I see the red/blue problem discussed extensively elsewhere in this sub as
A test of your ability to make a rational choices,
given your ethical priority, and
what you believe about other people.
Conceptualizing the problem this way permits differentiating between 5 subgroups who might exercise one of the two possible options, as summarized in the table below:
| Ethical Priority | Belief about others | Aspirational Choice | Actual Choice |
|---|---|---|---|
| Duty to others | Red will win | Blue | Hard Blue |
| Duty to others | Blue will win | Blue | Soft Blue |
| Duty to others | Red will win | Blue | Reluctant Red |
| Duty to self | Blue will win | Red | Soft Red |
| Duty to self | Red will win | Red | Hard Red |
The five groups are:
1. Hard Blue: They are willing to literally stake their life on their choice because they expect the outcome not to be in their favor and press blue anyway.
2. Soft Blue: They feel the duty to others is compelling enough for them to press blue, but they are comforted by the expectation that this choice will likely not cost them their life.
3. Reluctant Red: They feel the duty others as a priority, but their expectation that red will win and thereby cause them to lose their life compels them to reluctantly press red, in contradiction to their ethical priority.
4. Soft Red: They feel the duty to self as a priority, but are also comforted by the expectation that they won't bear any culpability for any other persons death.
5. Hard Red: They feel the duty to self as the overriding priority, and tend to either compartmentalize the outcome they expect or frame it
A few remarks on these subgroups, based on my observations of discussions on this topic:
a. The "hard" subgroups for each color tend to be the most "ideological" about their choices: they tend to be the most likely to regard pressers of the other button with animosity, they are most likely to commit the reverse is-ought fallacy ("because of my ethical priorities, x ought to be the case, therefore x is the case") or other faulty arguments, they tend to be the ones who have the most difficulty in relating to people who press the other button, and they are more likely to trivialize this problem by focusing on only a single aspect, which is, not coincidentally, that aspect that supports their view.

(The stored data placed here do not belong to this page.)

lemma pvDisagree (cs : List Char)
    (hD : (cs.dropWhile (fun c => c == '1') = [] ∧ 1002 ≤ cs.length)
      ∨ ((cs.takeWhile (fun c => c == '1')).length = 1000
         ∧ (cs.drop 1001).takeWhile (fun c => c == '1') ≠ []
         ∧ (cs.drop 1001).dropWhile (fun c => c == '1') ≠ []
         ∧ '1' ∉ (cs.drop 1001).dropWhile (fun c => c == '1'))) :
    pvCharA cs ≠ !(cs.dropWhile (fun c => c == '1')).contains '1' := by
  rcases hD with ⟨hr, hlen⟩ | ⟨hk, ht2, hr2, hnot⟩
  · simp only [pvCharA, hr]
    simp
    omega
  · have hlong : 1002 ≤ cs.length := by
      have hne : cs.drop 1001 ≠ [] := fun h => ht2 (by simp [h])
      have h1 : (cs.drop 1001).length ≠ 0 := fun h => hne (List.length_eq_zero_iff.mp h)
      rw [List.length_drop] at h1
      omega
    rcases hrx : cs.dropWhile (fun c => c == '1') with _ | ⟨c, r'⟩
    · exfalso
      have hcst : cs.takeWhile (fun c => c == '1') = cs := by
        conv_rhs => rw [← List.takeWhile_append_dropWhile (p := fun c => c == '1') (l := cs), hrx]
        simp
      rw [hcst] at hk
      omega
    · have hc : c ≠ '1' := by
        have := List.head_dropWhile_not (fun c => c == '1') (l := cs) (by simp [hrx])
        simpa [hrx] using this
      have hdrop : cs.drop 1001 = r' := pvDrop1001 cs c r' hk hrx
      rw [hdrop] at ht2 hr2 hnot
      simp only [pvCharA, hrx, if_pos hk]
      rcases hr2x : r'.dropWhile (fun c => c == '1') with _ | ⟨c2, r2'⟩
      · exact absurd hr2x hr2
      · show (!r2'.contains '1') ≠ !(c :: r').contains '1'
        rw [hr2x] at hnot
        have hnot2 : '1' ∉ r2' := fun h => hnot (by simp [h])
        have hone : '1' ∈ r' := by
          rcases List.exists_mem_of_ne_nil _ ht2 with ⟨e, he⟩
          have he1 : e = '1' := by simpa using List.mem_takeWhile_imp he
          exact he1 ▸ (List.takeWhile_prefix (fun c => c == '1')).subset he
        have hL : (!r2'.contains '1') = true := by simpa using hnot2
        have hR : (!(c :: r').contains '1') = false := by
          simp [hone]
        rw [hL, hR]
        simp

b. The reluctant reds, acting against their ethical priority, constitute the key subgroup which poses a danger of failure to coordinate an outcome that ensures that blue wins
c. the 'soft" subgroups are the most "comfortable" ones because their ethical priorities are not actually tested by their epistemological beliefs.
My hope is that this brief analysis can help further elucidate this problem a bit further. Above all, my goal is to help people, no matter what color they choose, to better understand and empathize with the choosers of the other color. We need to get serious about fighting division, polarization and tribalism.